# Records shown:

-- pv_equiv track=rewrite | github.com/magnus26491/axis-scaffolding | build_site.py | breadcrumb_nav
-- ===== SOURCE A (Python) =====
-- def breadcrumb_nav(items: list[tuple[str, str]]) -> str:
--     parts = []
--     for idx, (name, path) in enumerate(items):
--         if idx < len(items) - 1:
--             parts.append(f'<a href="{path}">{name}</a>')
--         else:
--             parts.append(f"<span>{name}</span>")
--     return '<nav class="breadcrumbs" aria-label="Breadcrumb">' + ' <span aria-hidden="true">&gt;</span> '.join(parts) + "</nav>"
-- ===== SOURCE B (Python) =====
-- def breadcrumb_nav(items: list[tuple[str, str]]) -> str:
--     crumbs = ''
--     if items:
--         crumbs = f"<span>{items[-1][0]}</span>"
--         for name, path in reversed(items[:-1]):
--             crumbs = f'<a href="{path}">{name}</a>' + ' <span aria-hidden="true">&gt;</span> ' + crumbs
--     return '<nav class="breadcrumbs" aria-label="Breadcrumb">' + crumbs + "</nav>"
-- ===== Notes on version B (the rewrite author's own statement) =====
-- stated objective: alternative
-- what changed: B replaces the enumerate loop building a parts list plus a join with a right-to-left traversal that accumulates the final crumbs string directly: it starts from the <span> for the last item and prepends each earlier anchor together with the separator, so there is no parts list, no join and no per-iteration index test.
import Mathlib
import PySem

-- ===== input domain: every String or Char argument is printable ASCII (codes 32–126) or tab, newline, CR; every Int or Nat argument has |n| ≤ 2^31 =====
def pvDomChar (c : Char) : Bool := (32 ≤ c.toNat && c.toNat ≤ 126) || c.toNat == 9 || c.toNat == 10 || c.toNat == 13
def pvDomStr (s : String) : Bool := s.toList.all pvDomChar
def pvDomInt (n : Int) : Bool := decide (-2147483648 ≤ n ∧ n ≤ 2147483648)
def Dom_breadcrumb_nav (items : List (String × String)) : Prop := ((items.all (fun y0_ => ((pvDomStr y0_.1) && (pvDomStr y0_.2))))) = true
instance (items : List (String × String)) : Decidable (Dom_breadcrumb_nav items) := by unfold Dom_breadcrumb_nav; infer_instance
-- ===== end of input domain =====

-- B builds the crumbs string right-to-left by direct accumulation (span of the last item, then prepend
-- each earlier anchor with the separator), with no parts list, no join and no index test (alternative decomposition).

-- ===== PORT A =====
-- the f-string '<a href="{path}">{name}</a>'
def pvAnchor (nv : String × String) : String := "<a href=\"" ++ nv.2 ++ "\">" ++ nv.1 ++ "</a>"
-- the f-string '<span>{name}</span>'
def pvSpan (name : String) : String := "<span>" ++ name ++ "</span>"
def pvSep : String := " <span aria-hidden=\"true\">&gt;</span> "

def breadcrumb_nav (items : List (String × String)) : String :=
  let parts : List String :=
    (PySem.List.enumerate items 0).foldl
      (fun parts p =>
        if p.1 < (items.length : Int) - 1 then
          parts ++ [pvAnchor p.2]
        else
          parts ++ [pvSpan p.2.1]) []
  "<nav class=\"breadcrumbs\" aria-label=\"Breadcrumb\">"
    ++ PySem.Str.join pvSep parts ++ "</nav>"

-- ===== PORT B =====
def breadcrumb_nav_alt (items : List (String × String)) : String :=
  let crumbs : String :=
    match PySem.List.pyGet? items (-1) with      -- 'if items:' together with 'items[-1][0]'
    | none => ""
    | some last =>
      -- 'for name, path in reversed(items[:-1]): crumbs = anchor + SEP + crumbs'
      (PySem.List.slice items none (some (-1))).reverse.foldl
        (fun acc nv => pvAnchor nv ++ pvSep ++ acc) (pvSpan last.1)
  "<nav class=\"breadcrumbs\" aria-label=\"Breadcrumb\">" ++ crumbs ++ "</nav>"

-- ===== PRECONDITION & SPEC =====
def Spec_breadcrumb_nav (items : List (String × String)) (out : String) : Prop := out = breadcrumb_nav_alt items
instance (items : List (String × String)) (out : String) : Decidable (Spec_breadcrumb_nav items out) := by unfold Spec_breadcrumb_nav; infer_instance

-- ===== CLAIM =====
def Claim_equal_breadcrumb_nav : Prop := ∀ (items : List (String × String)), Dom_breadcrumb_nav items → Spec_breadcrumb_nav items (breadcrumb_nav items)

-- ===== LEMMAS AND PROOFS =====

-- String-level versions of the PySem.Chars join lemmas.
theorem pv_join_nil (sep : String) : PySem.Str.join sep [] = "" := by
  apply String.toList_inj.mp
  simp [PySem.Str.toList_join, PySem.Chars.join_nil]

theorem pv_join_singleton (sep p : String) : PySem.Str.join sep [p] = p := by
  apply String.toList_inj.mp
  simp [PySem.Str.toList_join, PySem.Chars.join_singleton]

theorem pv_join_cons_cons (sep p q : String) (rest : List String) :
    PySem.Str.join sep (p :: q :: rest) = p ++ sep ++ PySem.Str.join sep (q :: rest) := by
  apply String.toList_inj.mp
  simp [PySem.Str.toList_join, PySem.Chars.join_cons_cons]

-- A's enumerate loop produces exactly anchors for all but the last item and a span for the last.
theorem pv_parts_eq (items : List (String × String)) :
    (PySem.List.enumerate items 0).map
      (fun p => if p.1 < (items.length : Int) - 1 then pvAnchor p.2 else pvSpan p.2.1)
    = items.dropLast.map pvAnchor
        ++ (match items.getLast? with
            | none => []
            | some last => [pvSpan last.1]) := by
  induction items using List.reverseRecOn with
  | nil => simp [PySem.List.enumerate]
  | append_singleton ys z _ =>
    rw [PySem.List.enumerate_append, List.map_append, List.dropLast_concat,
        List.getLast?_concat]
    have h1 : List.map
          (fun p => if p.1 < (((ys ++ [z]).length : Nat) : Int) - 1 then pvAnchor p.2 else pvSpan p.2.1)
          (PySem.List.enumerate ys)
        = List.map (fun p => pvAnchor p.2) (PySem.List.enumerate ys) := by
      apply List.map_congr_left
      intro p hp
      rcases (PySem.List.mem_enumerate_iff _ _ _).1 hp with ⟨k, hk, rfl⟩
      have hc : (0 + (k : Int)) < (((ys ++ [z]).length : Nat) : Int) - 1 := by
        simp [List.length_append]; omega
      exact if_pos hc
    rw [h1]
    have h2 : List.map (fun p => pvAnchor p.2) (PySem.List.enumerate ys)
        = List.map pvAnchor ys := by
      have hsnd := PySem.List.map_snd_enumerate (xs := ys) (s := 0)
      calc List.map (fun p => pvAnchor p.2) (PySem.List.enumerate ys)
          = List.map pvAnchor (List.map (·.2) (PySem.List.enumerate ys)) := by
            rw [List.map_map]; rfl
        _ = List.map pvAnchor ys := by rw [hsnd]
    rw [h2]
    simp [PySem.List.enumerate, List.length_append]

-- Joining the anchors followed by the final span equals B's right-to-left accumulation.
theorem pv_join_eq_foldr (l : String × String) (ys : List (String × String)) :
    PySem.Str.join pvSep (ys.map pvAnchor ++ [pvSpan l.1])
      = ys.foldr (fun nv acc => pvAnchor nv ++ pvSep ++ acc) (pvSpan l.1) := by
  induction ys with
  | nil => simp [pv_join_singleton]
  | cons x ys ih =>
    rcases hne : ys.map pvAnchor ++ [pvSpan l.1] with _ | ⟨q, rest⟩
    · exact absurd hne (by simp)
    · simp only [List.map_cons, List.cons_append, hne, pv_join_cons_cons, List.foldr_cons]
      rw [← hne, ih]

theorem breadcrumb_nav_eq (items : List (String × String)) :
    breadcrumb_nav items = breadcrumb_nav_alt items := by
  unfold breadcrumb_nav breadcrumb_nav_alt
  have hstep : (fun (parts : List String) (p : Int × (String × String)) =>
        if p.1 < (items.length : Int) - 1 then parts ++ [pvAnchor p.2]
        else parts ++ [pvSpan p.2.1])
      = fun parts p =>
        parts ++ [if p.1 < (items.length : Int) - 1 then pvAnchor p.2 else pvSpan p.2.1] := by
    funext parts p; split <;> rfl
  rw [hstep, PySem.List.foldl_append_singleton_eq_map, List.nil_append, pv_parts_eq,
      PySem.List.slice_to_neg_one, PySem.List.pyGet?_neg_one]
  cases h : items.getLast? with
  | none =>
    rw [List.getLast?_eq_none_iff.mp h]
    simp [pv_join_nil]
  | some last =>
    simp only [List.foldl_reverse]
    rw [pv_join_eq_foldr last items.dropLast]

-- ===== VERDICT =====
theorem breadcrumb_nav_spec : Claim_equal_breadcrumb_nav := by
  intro items _
  exact breadcrumb_nav_eq items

# What the task requires:
Up to and including the line with "-- ===== SOURCE B", repeat the data exactly, starting from its first line; nothing else belongs in the response.

# Task result:
-- pv_equiv track=rewrite | github.com/magnus26491/axis-scaffolding | build_site.py | breadcrumb_nav
-- ===== SOURCE A (Python) =====
-- def breadcrumb_nav(items: list[tuple[str, str]]) -> str:
--     parts = []
--     for idx, (name, path) in enumerate(items):
--         if idx < len(items) - 1:
--             parts.append(f'<a href="{path}">{name}</a>')
--         else:
--             parts.append(f"<span>{name}</span>")
--     return '<nav class="breadcrumbs" aria-label="Breadcrumb">' + ' <span aria-hidden="true">&gt;</span> '.join(parts) + "</nav>"
-- ===== SOURCE B (Python) =====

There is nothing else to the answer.